Instructions to follow » What is needed is an exact copy of the lines in the listing below, from the one with "def pvDomChar (c" up to and including the one with "def Dom_is_date_format (format_code", with no other lines.

···

-- pv_equiv track=rewrite | github.com/phujck/mcp-gerard | src/mcp_handley_lab/microsoft/excel/ops/dates.py | is_date_format
-- ===== SOURCE A (Python) =====
-- def is_date_format(format_code: str | None) -> bool:
--     """Check if a number format code indicates a date/time format.
--
--     This is a heuristic check based on common date/time format patterns.
--
--     Args:
--         format_code: Excel number format code (e.g., "mm-dd-yy", "h:mm:ss").
--
--     Returns:
--         True if the format appears to be a date/time format.
--     """
--     if not format_code:
--         return False
--
--     # Normalize for comparison
--     code = format_code.lower()
--
--     # Skip obvious non-date formats
--     if code in ("general", "@", "0", "0.00", "#,##0", "#,##0.00"):
--         return False
--
--     # Date indicators (case-insensitive)
--     date_tokens = {"y", "m", "d"}  # year, month, day
--     time_tokens = {"h", "s"}  # hour, second (m is ambiguous - could be minute)
--
--     # Check for date/time tokens outside of quoted strings
--     in_quote = False
--     found_date = False
--     found_time = False
--
--     i = 0
--     while i < len(code):
--         char = code[i]
--
--         if char == '"':
--             in_quote = not in_quote
--         elif not in_quote:
--             if char in date_tokens:
--                 found_date = True
--             elif char in time_tokens:
--                 found_time = True
--             # 'm' next to 'h' or 's' is minutes, otherwise it's month
--             elif char == "m":
--                 # Check context
--                 prev_char = code[i - 1] if i > 0 else ""
--                 next_char = code[i + 1] if i < len(code) - 1 else ""
--                 if prev_char in ("h", ":") or next_char in ("s", ":"):
--                     found_time = True  # minutes
--                 else:
--                     found_date = True  # month
--
--         i += 1
--
--     return found_date or found_time
-- ===== SOURCE B (Python) =====
-- def is_date_format(format_code):
--     """Date/time-format heuristic: true iff some character is a date/time letter
--     and an even number of double quotes precede it (i.e. it lies outside quotes)."""
--     if not format_code:
--         return False
--     code = format_code.lower()
--     return any(
--         c in "ymdhs" and code[:i].count('"') % 2 == 0
--         for i, c in enumerate(code)
--     )
-- ===== Notes on version B (the rewrite author's own statement) =====
-- stated objective: simpler
-- what changed: Replaces A's stateful index loop (quote toggle, found_date/found_time flags, exclusion list, dead minute-vs-month context branch) by a flat any(...) that tests each character for being one of the five date/time letters and decides whether it lies outside double quotes by the parity of the quote count in the preceding prefix; any(...) short-circuits at the first such character, while A always scans to the end (on letter-free strings B is quadratic).
import Mathlib
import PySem

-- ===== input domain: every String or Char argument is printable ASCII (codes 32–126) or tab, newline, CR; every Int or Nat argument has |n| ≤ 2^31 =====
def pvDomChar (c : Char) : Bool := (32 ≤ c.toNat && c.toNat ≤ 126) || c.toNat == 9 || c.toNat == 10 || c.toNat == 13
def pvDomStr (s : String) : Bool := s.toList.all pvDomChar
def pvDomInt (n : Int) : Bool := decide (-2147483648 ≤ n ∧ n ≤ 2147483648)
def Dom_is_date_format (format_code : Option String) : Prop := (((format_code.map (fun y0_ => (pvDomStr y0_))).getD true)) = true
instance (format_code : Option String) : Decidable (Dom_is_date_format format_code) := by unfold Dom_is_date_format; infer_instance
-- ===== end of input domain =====

-- B replaces A's stateful quote-toggle automaton by a flat any(...) that decides, per character,
-- whether it lies outside quotes via the parity of quotes in the preceding prefix (objective: simpler).

-- ===== PORT A =====
-- the while-loop of A: index i, in_quote/found_date/found_time state, guarded code[i±1] peeks
def pvLoopA (code : List Char) (i : Nat) (in_quote found_date found_time : Bool) : Bool :=
  if h : i < code.length then
    let c := code[i]
    if c = '"' then pvLoopA code (i + 1) (!in_quote) found_date found_time
    else if !in_quote then
      if c ∈ (['y', 'm', 'd'] : List Char) then pvLoopA code (i + 1) in_quote true found_time
      else if c ∈ (['h', 's'] : List Char) then pvLoopA code (i + 1) in_quote found_date true
      else if c = 'm' then
        -- prev_char / next_char: Python's "" sentinel is modelled as none (accesses are in range)
        let prev : Option Char := if 0 < i then code[i - 1]? else none
        let next : Option Char := if i < code.length - 1 then code[i + 1]? else none
        if prev = some 'h' ∨ prev = some ':' ∨ next = some 's' ∨ next = some ':' then
          pvLoopA code (i + 1) in_quote found_date true
        else pvLoopA code (i + 1) in_quote true found_time
      else pvLoopA code (i + 1) in_quote found_date found_time
    else pvLoopA code (i + 1) in_quote found_date found_time
  else found_date || found_time
termination_by code.length - i

def is_date_format (format_code : Option String) : Bool :=
  match format_code with
  | none => false
  | some s =>
    if s = "" then false
    else
      let code := PySem.Str.lower s
      if code ∈ (["general", "@", "0", "0.00", "#,##0", "#,##0.00"] : List String) then false
      else pvLoopA code.toList 0 false false false

-- ===== PORT B =====
def is_date_format_alt (format_code : Option String) : Bool :=
  match format_code with
  | none => false
  | some s =>
    if s = "" then false
    else
      let code := PySem.Str.lower s
      -- any(c in "ymdhs" and code[:i].count('"') % 2 == 0 for i, c in enumerate(code))
      (PySem.List.enumerate code.toList 0).any fun ic =>
        decide (ic.2 ∈ (['y', 'm', 'd', 'h', 's'] : List Char)) &&
          (PySem.List.count (PySem.List.slice code.toList none (some ic.1)) '"') % 2 == 0

-- ===== PRECONDITION & SPEC =====
def Spec_is_date_format (format_code : Option String) (out : Bool) : Prop := out = is_date_format_alt format_code
instance (format_code : Option String) (out : Bool) : Decidable (Spec_is_date_format format_code out) := by unfold Spec_is_date_format; infer_instance

-- ===== CLAIM (what is proved, stated in full; the proofs are below) =====
def Claim_equal_is_date_format : Prop := ∀ (format_code : Option String), Dom_is_date_format format_code → Spec_is_date_format format_code (is_date_format format_code)

-- ===== LEMMAS AND PROOFS =====

/-- The common semantics: scan with a quote-parity flag, true iff some date/time letter outside quotes. -/
def pvTok : List Char → Bool → Bool
  | [], _ => false
  | c :: cs, q =>
    if c = '"' then pvTok cs (!q)
    else if !q && decide (c ∈ (['y', 'm', 'd', 'h', 's'] : List Char)) then true
    else pvTok cs q

set_option maxRecDepth 4000 in
theorem pvLoopA_eq_tok (code : List Char) : ∀ (n i : Nat) (q d t : Bool),
    code.length ≤ i + n → pvLoopA code i q d t = (d || t || pvTok (code.drop i) q) := by
  intro n
  induction n with
  | zero =>
    intro i q d t hn
    have h : ¬ i < code.length := by omega
    rw [pvLoopA]
    simp [h, List.drop_of_length_le (by omega : code.length ≤ i), pvTok]
  | succ n ih =>
    intro i q d t hn
    rw [pvLoopA]
    by_cases h : i < code.length
    · have hdrop : code.drop i = code[i] :: code.drop (i + 1) := List.drop_eq_getElem_cons h
      have ih' : ∀ q d t : Bool,
          pvLoopA code (i + 1) q d t = (d || t || pvTok (code.drop (i + 1)) q) :=
        fun q d t => ih (i + 1) q d t (by omega)
      rw [dif_pos h]
      by_cases hq : code[i] = '"'
      · simp [hdrop, hq, pvTok, ih']
      · cases q with
        | true =>
          rw [if_neg hq]
          simp only [Bool.not_true]
          rw [if_neg (by simp : ¬ (false = true)), ih', hdrop]
          simp [pvTok, hq]
        | false =>
          by_cases h1 : code[i] ∈ (['y', 'm', 'd'] : List Char)
          · simp only [List.mem_cons, List.not_mem_nil, or_false] at h1
            rcases h1 with h1 | h1 | h1 <;> simp [hdrop, h1, pvTok, ih']
          · by_cases h2 : code[i] ∈ (['h', 's'] : List Char)
            · simp only [List.mem_cons, List.not_mem_nil, or_false] at h2
              rcases h2 with h2 | h2 <;>
                simp [hdrop, h2, pvTok, ih',
                  (by simp [h2] : code[i] ∉ (['y', 'm', 'd'] : List Char))]
            · by_cases hm : code[i] = 'm'
              · exact absurd (by simp [hm]) h1
              · have hbig : code[i] ∉ (['y', 'm', 'd', 'h', 's'] : List Char) := by
                  simp only [List.mem_cons, List.not_mem_nil, or_false] at h1 h2 ⊢
                  tauto
                rw [if_neg hq]
                simp only [Bool.not_false, if_true]
                rw [if_neg h1, if_neg h2, if_neg hm, ih', hdrop]
                simp [pvTok, hq, hbig]
    · have hdrop : code.drop i = [] := List.drop_of_length_le (by omega)
      simp [h, hdrop, pvTok]

theorem pvAny_eq_tok (suf : List Char) : ∀ (pre : List Char),
    ((PySem.List.enumerate suf (pre.length : Int)).any fun ic =>
        decide (ic.2 ∈ (['y', 'm', 'd', 'h', 's'] : List Char)) &&
          (PySem.List.count (PySem.List.slice (pre ++ suf) none (some ic.1)) '"') % 2 == 0)
      = pvTok suf (decide (List.count '"' pre % 2 = 1)) := by
  induction suf with
  | nil => intro pre; simp [PySem.List.enumerate, pvTok]
  | cons c cs ih =>
    intro pre
    rw [PySem.List.enumerate_cons, List.any_cons]
    have h0 : PySem.List.slice (pre ++ c :: cs) none (some ((pre.length : Nat) : Int))
        = pre := by
      rw [PySem.List.slice_to_natCast]; simp
    have hshift : ((pre.length : Int) + 1) = (((pre ++ [c]).length : Nat) : Int) := by
      simp
    have happ : pre ++ c :: cs = (pre ++ [c]) ++ cs := by simp
    rw [h0, hshift, happ, ih (pre ++ [c])]
    have hcnt : List.count '"' (pre ++ [c])
        = List.count '"' pre + (if c = '"' then 1 else 0) := by
      simp [List.count_append, List.count_singleton, beq_iff_eq]
    by_cases hc : c = '"'
    · subst hc
      simp only [pvTok, if_pos rfl]
      have : decide (List.count '"' (pre ++ ['"']) % 2 = 1)
          = !decide (List.count '"' pre % 2 = 1) := by
        rw [hcnt]; simp only [if_pos rfl]
        rcases Nat.mod_two_eq_zero_or_one (List.count '"' pre) with h | h <;>
          simp [Nat.add_mod, h]
      rw [this]
      simp [PySem.List.count_eq]
    · have hsame : List.count '"' (pre ++ [c]) = List.count '"' pre := by
        rw [hcnt]; simp [hc]
      rw [hsame]
      simp only [pvTok, if_neg hc, PySem.List.count_eq]
      rcases Nat.mod_two_eq_zero_or_one (List.count '"' pre) with h | h <;>
        by_cases hmem : c ∈ (['y', 'm', 'd', 'h', 's'] : List Char) <;>
          simp [h, hmem]

theorem pvTok_of_excluded (s : String)
    (h : s ∈ (["general", "@", "0", "0.00", "#,##0", "#,##0.00"] : List String)) :
    pvTok s.toList false = false := by
  fin_cases h <;> decide

-- ===== VERDICT (by name: the statement is the Claim_ definition above) =====
theorem is_date_format_spec : Claim_equal_is_date_format := by
  intro format_code _
  unfold Spec_is_date_format is_date_format is_date_format_alt
  match format_code with
  | none => rfl
  | some s =>
    by_cases hs : s = ""
    · simp [hs]
    · simp only [if_neg hs]
      have hB : ((PySem.List.enumerate (PySem.Str.lower s).toList 0).any fun ic =>
          decide (ic.2 ∈ (['y', 'm', 'd', 'h', 's'] : List Char)) &&
            (PySem.List.count (PySem.List.slice (PySem.Str.lower s).toList none (some ic.1)) '"') % 2 == 0)
          = pvTok (PySem.Str.lower s).toList false := by
        have := pvAny_eq_tok (PySem.Str.lower s).toList ([] : List Char)
        simpa using this
      rw [hB]
      by_cases hm : PySem.Str.lower s ∈ (["general", "@", "0", "0.00", "#,##0", "#,##0.00"] : List String)
      · rw [if_pos hm, pvTok_of_excluded _ hm]
      · rw [if_neg hm, pvLoopA_eq_tok (PySem.Str.lower s).toList (PySem.Str.lower s).toList.length 0 false false false (by omega)]
        simp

···

Completed exercise »
def pvDomChar (c : Char) : Bool := (32 ≤ c.toNat && c.toNat ≤ 126) || c.toNat == 9 || c.toNat == 10 || c.toNat == 13
def pvDomStr (s : String) : Bool := s.toList.all pvDomChar
def pvDomInt (n : Int) : Bool := decide (-2147483648 ≤ n ∧ n ≤ 2147483648)
def Dom_is_date_format (format_code : Option String) : Prop := (((format_code.map (fun y0_ => (pvDomStr y0_))).getD true)) = true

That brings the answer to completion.